Everybody stay calm. No need to panic. There is an unspoken agreement to continue to ignore the illusion, and to ignore Goedel. Even if he is right.
How world a spiritualst world allow you to know that your senses are working? How do you distinguish the validity of voices telling to kill a few people (Andrea Yeats) or many people (Joan of Arc)?
Propel, propel thy craft, down a liquid solution.
Ecstatically, ecstatically, ecstatically, ecstatically.
Existence is but an illusion.
Then do rocks have conciousness?
Gurdjieff said so, or intelligence. He may have been speaking allegorically, or he may have understood intelligence in a more subtle way.
His comment would appear to be self-evident.
I do know people with the conciousness of a rock.
Yes, StJacques. But it appears that you are assuming that DNA is the sole source of biological information. The obvious reason that this is not the case is DNA is exactly the same whether the organism it "specifies" is living or dead.
No matter how much the proponents of Intelligent Design may argue to the contrary, the basis of its argument is that because science has not yet developed a satisfactory answer that explains the origins of biological complexity, no such explanation can be developed from an examination of the uniform and naturally-occurring processes of nature and we therefore must postulate the intervention of an outside designer to produce that satisfactory explanation.
You seem to argue that the IDers suggest that, because "science has not yet developed a satisfactory answer that explains the origins of biological complexity," therefore they postulate a deus ex machina to explain it.
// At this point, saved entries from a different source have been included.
-- pv_equiv track=rewrite | github.com/mwegrzyn/mappingTheEmotionalFace | experiment/app/shuffle.py | expressList
-- ===== SOURCE A (Python) =====
-- def expressList(n,r):
--     myList= []
--     j = 0
--     while j < r:
--         i = 0
--         while i < n:
--             myList.append(i)
--             i += 1
--         j += 1
--     return myList
-- ===== SOURCE B (Python) =====
-- def expressList(n, r):
--     # closed-form single pass: element k of the result is k mod n, over n*r items
--     if n <= 0 or r <= 0:
--         return []
--     return [k % n for k in range(n * r)]
-- ===== Notes on version B (the rewrite author's own statement) =====
-- stated objective: alternative
-- what changed: Replaces A's nested counter loops with a closed-form single flat pass: the k-th element of the n*r-long result is k mod n, so the block structure is computed by modular arithmetic instead of re-running an inner loop r times.
import Mathlib
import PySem

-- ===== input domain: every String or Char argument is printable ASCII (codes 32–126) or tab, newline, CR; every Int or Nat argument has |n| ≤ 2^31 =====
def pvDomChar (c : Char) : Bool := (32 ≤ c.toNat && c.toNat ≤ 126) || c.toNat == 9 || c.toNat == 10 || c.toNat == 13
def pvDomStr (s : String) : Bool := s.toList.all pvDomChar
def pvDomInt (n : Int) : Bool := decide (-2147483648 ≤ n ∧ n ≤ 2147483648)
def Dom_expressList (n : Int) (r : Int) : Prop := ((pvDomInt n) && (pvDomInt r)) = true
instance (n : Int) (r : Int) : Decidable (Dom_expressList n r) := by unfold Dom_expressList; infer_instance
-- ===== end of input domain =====

-- B computes the k-th element of the n*r-long result directly as k mod n in one flat pass,
-- replacing A's nested counter loops; objective: alternative (same cost, different algorithm).

-- ===== PORT A =====
-- inner 'while i < n: myList.append(i); i += 1' starting at i, returning the appended elements
def expressListInner (n : Int) (i : Int) : List Int :=
  if i < n then i :: expressListInner n (i + 1) else []
termination_by (n - i).toNat
decreasing_by omega

-- outer 'while j < r' loop carrying myList as accumulator
def expressListOuter (n : Int) (r : Int) (j : Int) (myList : List Int) : List Int :=
  if j < r then expressListOuter n r (j + 1) (myList ++ expressListInner n 0) else myList
termination_by (r - j).toNat
decreasing_by omega

def expressList (n : Int) (r : Int) : List Int :=
  expressListOuter n r 0 []

-- ===== PORT B =====
-- if n <= 0 or r <= 0: return []; return [k % n for k in range(n * r)]
def expressList_alt (n : Int) (r : Int) : List Int :=
  if n ≤ 0 ∨ r ≤ 0 then []
  else (PySem.List.pyRange 0 (n * r) 1).map (fun k => PySem.Int.mod k n)

-- ===== PRECONDITION & SPEC =====
def Spec_expressList (n : Int) (r : Int) (out : List Int) : Prop := out = expressList_alt n r
instance (n : Int) (r : Int) (out : List Int) : Decidable (Spec_expressList n r out) := by unfold Spec_expressList; infer_instance

-- ===== CLAIM =====
def Claim_equal_expressList : Prop := ∀ (n : Int) (r : Int), Dom_expressList n r → Spec_expressList n r (expressList n r)

-- ===== LEMMAS AND PROOFS =====

-- the inner loop from i is exactly range(i, n)
theorem expressListInner_eq_pyRange (n i : Int) :
    expressListInner n i = PySem.List.pyRange i n 1 := by
  rw [expressListInner]
  split
  · rename_i h
    rw [PySem.List.pyRange_one_cons h, expressListInner_eq_pyRange n (i + 1)]
  · rename_i h
    simp [PySem.List.pyRange_one, show (n - i).toNat = 0 by omega]
termination_by (n - i).toNat
decreasing_by omega

-- the outer loop appends (r - j).toNat copies of the block to the accumulator
theorem expressListOuter_eq (n r : Int) (j : Int) (acc : List Int) :
    expressListOuter n r j acc
      = acc ++ (List.replicate (r - j).toNat (expressListInner n 0)).flatten := by
  rw [expressListOuter]
  split
  · rename_i h
    rw [expressListOuter_eq n r (j + 1)]
    have hr : (r - j).toNat = (r - (j + 1)).toNat + 1 := by omega
    rw [hr, List.replicate_succ, List.flatten_cons, List.append_assoc]
  · rename_i h
    simp [show (r - j).toNat = 0 by omega]
termination_by (r - j).toNat
decreasing_by omega

-- shifting a unit range by t is mapping (+ t)
theorem pyRange_shift (a b t : Int) :
    PySem.List.pyRange (a + t) (b + t) 1 = (PySem.List.pyRange a b 1).map (fun k => k + t) := by
  rw [PySem.List.pyRange_one, PySem.List.pyRange_one, List.map_map]
  have : (b + t - (a + t)).toNat = (b - a).toNat := by omega
  rw [this]
  apply List.map_congr_left
  intro k _
  simp; omega

-- on [0, n) taking mod n is the identity
theorem map_mod_pyRange_id (n : Int) (hn : 0 < n) :
    (PySem.List.pyRange 0 n 1).map (fun k => PySem.Int.mod k n) = PySem.List.pyRange 0 n 1 := by
  conv_rhs => rw [← List.map_id (PySem.List.pyRange 0 n 1)]
  apply List.map_congr_left
  intro k hk
  rw [PySem.List.mem_pyRange_one] at hk
  rw [PySem.Int.mod_eq_emod_of_pos hn]
  simp only [id]
  exact Int.emod_eq_of_lt hk.1 hk.2

-- the flat mod-pass over n*m items equals m concatenated copies of the base block
theorem map_mod_eq_flatten_replicate (n : Int) (hn : 0 < n) (m : Nat) :
    (PySem.List.pyRange 0 (n * m) 1).map (fun k => PySem.Int.mod k n)
      = (List.replicate m (PySem.List.pyRange 0 n 1)).flatten := by
  induction m with
  | zero => simp [PySem.List.pyRange_one]
  | succ m ih =>
    have h1 : (0 : Int) ≤ n := by omega
    have h2 : n ≤ n * (m + 1 : Nat) := by
      have : (1 : Int) ≤ (m + 1 : Nat) := by exact_mod_cast Nat.succ_le_succ (Nat.zero_le m)
      nlinarith
    rw [PySem.List.pyRange_one_append 0 n (n * (m + 1 : Nat)) h1 h2, List.map_append,
        List.replicate_succ, List.flatten_cons, map_mod_pyRange_id n hn]
    congr 1
    have hshift : PySem.List.pyRange n (n * (m + 1 : Nat)) 1
        = (PySem.List.pyRange 0 (n * m) 1).map (fun k => k + n) := by
      have he : n * (m + 1 : Nat) = n * (m : Nat) + n := by push_cast; ring
      have hs := pyRange_shift 0 (n * m) n
      rw [he]
      simpa using hs
    rw [hshift, List.map_map, ← ih]
    apply List.map_congr_left
    intro k _
    simp only [Function.comp]
    rw [PySem.Int.mod_eq_emod_of_pos hn, PySem.Int.mod_eq_emod_of_pos hn]
    exact Int.add_emod_right k n

-- ===== VERDICT =====
theorem expressList_spec : Claim_equal_expressList := by
  intro n r _
  unfold Spec_expressList expressList expressList_alt
  rw [expressListOuter_eq, expressListInner_eq_pyRange, show r - 0 = r by ring]
  split
  · rename_i h
    rcases h with h | h
    · rw [PySem.List.pyRange_one_eq_nil h]
      simp
    · rw [show r.toNat = 0 by omega]
      simp
  · rename_i h
    push Not at h
    obtain ⟨hn, hr⟩ := h
    rw [← map_mod_eq_flatten_replicate n hn r.toNat,
        show ((r.toNat : Int)) = r by omega]
    simp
Perhaps you are right to suspect that they believe "no such explanation can be developed from an examination of the uniform and naturally-occurring processes of nature," if by nature you effectively mean the evolution of matter as described by the physico-chemical laws. But I have not encountered anyone of the ID perspective who says that matter, the physico-chemical processes, and/or the physical laws are illusions. What they do suggest is that these taken altogether do not provide a complete, exhaustive explanation for what we observe in living systems.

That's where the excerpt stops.